Crawling and Mining the Dark Web: A Survey on Existing and New Approaches
DOI:
https://doi.org/10.24996/ijs.2022.63.3.36Keywords:
Dark Web, Deep Web, Data Mining, Crawling, TOR (The Onion Routing)Abstract
The last two decades have seen a marked increase in the illegal activities on the Dark Web. Prompt evolvement and use of sophisticated protocols make it difficult for security agencies to identify and investigate these activities by conventional methods. Moreover, tracing criminals and terrorists poses a great challenge keeping in mind that cybercrimes are no less serious than real life crimes. At the same time, computer security societies and law enforcement pay a great deal of attention on detecting and monitoring illegal sites on the Dark Web.
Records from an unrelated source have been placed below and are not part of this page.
-- pv_equiv track=rewrite | github.com/Balcalli17/Ing-Sistemas-UPEA-by-Balcalli | Practicando la Cabeza/20-09-2025/PyBalcalli - copia/2ejercicio.py | moverv
-- ===== SOURCE A (Python) =====
-- def moverv(tam,vec):
--     m = tam // 2 - 1
--     a = 0
--     b = 1
--     for i in range(0,m+1,1):
--         c = a + b
--         vec[i] = a
--         a = b
--         b = c
--         c = a + b
--         vec[tam-i-1] = a
--         a = b
--         b = c
--     if tam % 2 == 1:
--         vec[m+1] = a
--     return vec
-- ===== SOURCE B (Python) =====
-- def moverv(tam, vec):
--     fib = []
--     a, b = 0, 1
--     for _ in range(tam):
--         fib.append(a)
--         a, b = b, a + b
--     left, right = 0, tam - 1
--     for k, v in enumerate(fib):
--         if k % 2 == 0:
--             vec[left] = v
--             left += 1
--         else:
--             vec[right] = v
--             right -= 1
--     return vec
-- ===== Notes on version B (the rewrite author's own statement) =====
-- stated objective: alternative
-- what changed: A interleaves everything in one fused loop, recomputing the Fibonacci pair twice per iteration while writing front and back slots; B separates concerns: a first loop builds the list of tam Fibonacci numbers, then a second two-pointer pass writes even-indexed ones to the front and odd-indexed ones to the back.
-- outside the precondition, e.g. on moverv(-1, [9, 9]): A returns [9, 0], B returns [9, 9]; on moverv(-2, []): A returns [], B returns []
import Mathlib
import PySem

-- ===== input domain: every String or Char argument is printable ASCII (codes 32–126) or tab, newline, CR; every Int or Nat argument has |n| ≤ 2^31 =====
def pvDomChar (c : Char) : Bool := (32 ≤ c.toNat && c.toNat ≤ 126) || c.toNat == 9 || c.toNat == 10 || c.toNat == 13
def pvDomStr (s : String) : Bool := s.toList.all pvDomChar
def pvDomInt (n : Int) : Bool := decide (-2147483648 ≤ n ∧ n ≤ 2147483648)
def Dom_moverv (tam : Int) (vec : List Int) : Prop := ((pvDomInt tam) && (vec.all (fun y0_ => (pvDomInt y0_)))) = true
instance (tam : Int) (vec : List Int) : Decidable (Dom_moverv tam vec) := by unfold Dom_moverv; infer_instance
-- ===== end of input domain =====

-- B: instead of A's fused loop mutating front and back and re-deriving each Fibonacci pair in place,
-- B first builds the list of tam Fibonacci numbers, then a second two-pointer pass writes even-indexed
-- ones to the front and odd-indexed ones to the back (objective: alternative decomposition, same cost).
-- Both Pythons mutate `vec` in place and return it; the equivalence proved is about the return value.

-- ===== PORT A =====
-- loop body of A's for-loop, as a helper (state = (vec, a, b), argument = i)
def pvStepA (tam : Int) (st : List Int × Int × Int) (i : Int) : List Int × Int × Int :=
  let v := st.1; let a := st.2.1; let b := st.2.2
  let c := a + b
  let v := PySem.List.pySetD v i a
  let a := b
  let b := c
  let c := a + b
  let v := PySem.List.pySetD v (tam - i - 1) a
  let a := b
  let b := c
  (v, a, b)

def moverv (tam : Int) (vec : List Int) : List Int :=
  let m := PySem.Int.floordiv tam 2 - 1
  let st := (PySem.List.pyRange 0 (m + 1) 1).foldl (pvStepA tam) (vec, 0, 1)
  let v := st.1
  let a := st.2.1
  if PySem.Int.mod tam 2 == 1 then PySem.List.pySetD v (m + 1) a else v

-- ===== PORT B =====
-- loop body of B's fib-building loop (state = (fib, a, b))
def pvStepFib (st : List Int × Int × Int) (_ : Int) : List Int × Int × Int :=
  (st.1 ++ [st.2.1], st.2.2, st.2.1 + st.2.2)

-- loop body of B's two-pointer writing loop (state = (vec, left, right), argument = (k, value))
def pvStepB (st : List Int × Int × Int) (kv : Int × Int) : List Int × Int × Int :=
  let v := st.1; let left := st.2.1; let right := st.2.2
  if PySem.Int.mod kv.1 2 == 0 then (PySem.List.pySetD v left kv.2, left + 1, right)
  else (PySem.List.pySetD v right kv.2, left, right - 1)

def moverv_alt (tam : Int) (vec : List Int) : List Int :=
  let fst := (PySem.List.pyRange 0 tam 1).foldl pvStepFib ([], 0, 1)
  let fib := fst.1
  let st2 := (PySem.List.enumerate fib 0).foldl pvStepB (vec, 0, tam - 1)
  st2.1

-- ===== PRECONDITION & SPEC =====
-- Pre_ excludes tam > len(vec), where A raises IndexError, and negative tam (outside the natural
-- domain of a fill-a-vector-of-size-tam routine), where A's odd-tam write wraps via a negative index.
def Pre_moverv (tam : Int) (vec : List Int) : Prop := 0 ≤ tam ∧ tam ≤ vec.length
instance (tam : Int) (vec : List Int) : Decidable (Pre_moverv tam vec) := by unfold Pre_moverv; infer_instance
def pvWitness_moverv : Int × List Int := (5, [7, 7, 7, 7, 7])

def Spec_moverv (tam : Int) (vec : List Int) (out : List Int) : Prop := out = moverv_alt tam vec
instance (tam : Int) (vec : List Int) (out : List Int) : Decidable (Spec_moverv tam vec out) := by unfold Spec_moverv; infer_instance

-- ===== CLAIM (what is proved, stated in full; the proofs are below) =====
def Claim_equal_moverv : Prop := ∀ (tam : Int) (vec : List Int), Dom_moverv tam vec → Pre_moverv tam vec → Spec_moverv tam vec (moverv tam vec)

-- ===== LEMMAS AND PROOFS =====

-- Fibonacci, as Int
def pvF (k : Nat) : Int := (Nat.fib k : Int)

lemma pvF_add_two (k : Nat) : pvF (k + 2) = pvF k + pvF (k + 1) := by
  simp [pvF, Nat.fib_add_two]

-- B's first loop builds the list of Fibonacci numbers
lemma pvFibBuild (l : List Int) : ∀ (acc : List Int) (k : Nat),
    l.foldl pvStepFib (acc, pvF k, pvF (k + 1))
      = (acc ++ (List.range l.length).map (fun t => pvF (k + t)), pvF (k + l.length), pvF (k + l.length + 1)) := by
  induction l with
  | nil => simp
  | cons x l ih =>
    intro acc k
    have h1 : pvF k + pvF (k + 1) = pvF (k + 1 + 1) := by
      rw [show k + 1 + 1 = k + 2 by omega, pvF_add_two]
    have hstep : (x :: l).foldl pvStepFib (acc, pvF k, pvF (k + 1))
        = l.foldl pvStepFib (acc ++ [pvF k], pvF (k + 1), pvF (k + 1 + 1)) := by
      simp [pvStepFib, h1]
    rw [hstep, ih]
    have hf : (List.range l.length).map (fun t => pvF (k + 1 + t))
        = (List.range l.length).map (fun t => pvF (k + (t + 1))) := by
      apply List.map_congr_left; intro t _; congr 1; omega
    simp only [Prod.mk.injEq, List.length_cons]
    refine ⟨?_, ?_, ?_⟩
    · rw [hf, List.range_succ_eq_map]
      simp [List.map_map, Function.comp]
    · congr 1; omega
    · congr 1; omega

-- enumerate of a mapped range
lemma pvEnumMapRange (f : Nat → Int) : ∀ (n : Nat) (s : Int),
    PySem.List.enumerate ((List.range n).map f) s
      = (List.range n).map (fun (k : Nat) => ((s + k : Int), f k)) := by
  intro n
  induction n with
  | zero => intro s; simp
  | succ n ih =>
    intro s
    rw [List.range_succ, List.map_append, PySem.List.enumerate_append, ih, List.map_append]
    simp [PySem.List.enumerate_cons, PySem.List.enumerate_nil]

-- main joint induction: one A-iteration = two B-steps
lemma pvPair (tam : Int) : ∀ (p : Nat) (v : List Int),
    (List.range p).foldl (fun st (k : Nat) => pvStepA tam st (k : Int)) (v, 0, 1)
      = (((List.range (2 * p)).foldl (fun st (k : Nat) => pvStepB st ((k : Int), pvF k)) (v, 0, tam - 1)).1,
          pvF (2 * p), pvF (2 * p + 1))
    ∧ ((List.range (2 * p)).foldl (fun st (k : Nat) => pvStepB st ((k : Int), pvF k)) (v, 0, tam - 1)).2
        = ((p : Int), tam - 1 - (p : Int)) := by
  intro p
  induction p with
  | zero => intro v; simp [pvF]
  | succ p ih =>
    intro v
    obtain ⟨ihA, ihB⟩ := ih v
    have h2 : 2 * (p + 1) = (2 * p + 1) + 1 := by ring
    rw [h2, List.range_succ, List.range_succ, List.foldl_append, List.foldl_append,
        List.range_succ, List.foldl_append]
    set S := (List.range (2 * p)).foldl (fun st (k : Nat) => pvStepB st ((k : Int), pvF k)) (v, 0, tam - 1) with hS
    rw [List.foldl_cons, List.foldl_nil, List.foldl_cons, List.foldl_nil, List.foldl_cons, List.foldl_nil]
    rw [ihA]
    have hSex : S = (S.1, (p : Int), tam - 1 - (p : Int)) := by
      rw [← ihB]
    rw [hSex]
    have hme : PySem.Int.mod ((2 * p : Nat) : Int) 2 = 0 := by
      have h := PySem.Int.mod_natCast (2 * p) 2
      rw [Nat.mul_mod_right] at h; exact_mod_cast h
    have hmo : PySem.Int.mod ((2 * p + 1 : Nat) : Int) 2 = 1 := by
      have h := PySem.Int.mod_natCast (2 * p + 1) 2
      rw [show (2 * p + 1) % 2 = 1 by omega] at h; exact_mod_cast h
    simp only [pvStepA, pvStepB, hme, hmo]
    norm_num
    refine ⟨⟨by rw [show tam - (p : Int) - 1 = tam - 1 - (p : Int) by ring], ?_, ?_⟩, by ring⟩
    · rw [show 2 * p + 1 + 1 = 2 * p + 2 by omega, pvF_add_two]
    · rw [show 2 * p + 1 + 1 + 1 = (2 * p + 1) + 2 by omega, pvF_add_two,
          show 2 * p + 1 + 1 = 2 * p + 2 by omega, pvF_add_two]


-- ===== VERDICT (by name: the statement is the Claim_ definition above) =====
theorem moverv_spec : Claim_equal_moverv := by
  intro tam vec _ hpre
  obtain ⟨h0, _⟩ := hpre
  simp only [Spec_moverv, moverv, moverv_alt]
  obtain ⟨n, rfl⟩ : ∃ n : Nat, tam = (n : Int) := ⟨tam.toNat, (Int.toNat_of_nonneg h0).symm⟩
  -- normalize A's range and B's two lists to folds over List.range
  have hfd : PySem.Int.floordiv (n : Int) 2 = ((n / 2 : Nat) : Int) := by
    exact_mod_cast PySem.Int.floordiv_natCast n 2
  have hmd : PySem.Int.mod (n : Int) 2 = ((n % 2 : Nat) : Int) := by
    exact_mod_cast PySem.Int.mod_natCast n 2
  have hRA : PySem.List.pyRange 0 (PySem.Int.floordiv (n : Int) 2 - 1 + 1) 1
      = (List.range (n / 2)).map (fun (k : Nat) => (k : Int)) := by
    rw [PySem.List.pyRange_one, hfd]
    simp only [sub_add_cancel, sub_zero, Int.toNat_natCast, zero_add]
  have hRB : PySem.List.pyRange 0 (n : Int) 1 = (List.range n).map (fun (k : Nat) => (k : Int)) := by
    rw [PySem.List.pyRange_one]
    simp only [sub_zero, Int.toNat_natCast, zero_add]
  -- B's fib list
  have hfib : ((PySem.List.pyRange 0 (n : Int) 1).foldl pvStepFib ([], 0, 1)).1
      = (List.range n).map pvF := by
    rw [hRB]
    have hb := pvFibBuild ((List.range n).map (fun (k : Nat) => (k : Int))) [] 0
    simp only [show pvF 0 = (0 : Int) by simp [pvF], show pvF (0 + 1) = (1 : Int) by simp [pvF]] at hb
    rw [hb]
    simp
  rw [hfib, pvEnumMapRange pvF n 0]
  simp only [zero_add]
  rw [hRA, List.foldl_map, List.foldl_map]
  -- split on parity of n
  rcases Nat.even_or_odd n with he | ho
  · obtain ⟨p, hp⟩ := he
    have hn : n = 2 * p := by omega
    subst hn
    have hdiv : 2 * p / 2 = p := by omega
    rw [hdiv]
    obtain ⟨ihA, _⟩ := pvPair ((2 * p : Nat) : Int) p vec
    rw [ihA]
    have : PySem.Int.mod ((2 * p : Nat) : Int) 2 = 0 := by
      have h := PySem.Int.mod_natCast (2 * p) 2
      rw [Nat.mul_mod_right] at h; exact_mod_cast h
    simp
  · obtain ⟨p, hp⟩ := ho
    subst hp
    have hdiv : (2 * p + 1) / 2 = p := by omega
    rw [hdiv]
    have hsplit : List.range (2 * p + 1) = List.range (2 * p) ++ [2 * p] := List.range_succ
    rw [hsplit, List.foldl_append, List.foldl_cons, List.foldl_nil]
    obtain ⟨ihA, ihB⟩ := pvPair ((2 * p + 1 : Nat) : Int) p vec
    rw [ihA]
    set S := (List.range (2 * p)).foldl (fun st (k : Nat) => pvStepB st ((k : Int), pvF k)) (vec, 0, ((2 * p + 1 : Nat) : Int) - 1) with hS
    have hSex : S = (S.1, (p : Int), ((2 * p + 1 : Nat) : Int) - 1 - (p : Int)) := by
      rw [← ihB]
    have hmo : PySem.Int.mod ((2 * p + 1 : Nat) : Int) 2 = 1 := by
      have h := PySem.Int.mod_natCast (2 * p + 1) 2
      rw [show (2 * p + 1) % 2 = 1 by omega] at h; exact_mod_cast h
    rw [hSex]
    simp only [pvStepB, hmo]
    have hmde : PySem.Int.mod ((2 * p : Nat) : Int) 2 = 0 := by
      have h := PySem.Int.mod_natCast (2 * p) 2
      rw [Nat.mul_mod_right] at h; exact_mod_cast h
    simp only [hmde]
    norm_num
    rw [show (2 * (p : Int) + 1) / 2 = (p : Int) by omega]
    simp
Retrieval of relevant information is not an easy task because of vastness and ever-changing nature of the Dark Web; as a result, web crawlers play a vital role in achieving this task. Thereafter, data mining techniques are applied to extract useful patterns that would help security agencies to limit and get rid of cybercrimes. The aim of this paper is to present a survey for those researchers who are interested in this topic. We started by discussing the internet layers and the properties of the Deep Web, followed by explaining the technical characters of The Onion Routing (TOR) network, and finally describing the approaches of accessing, extracting and processing Dark Web data. Understanding the Dark Web, its properties and its threats is vital for internet servers; we do hope this paper be of help in that goal.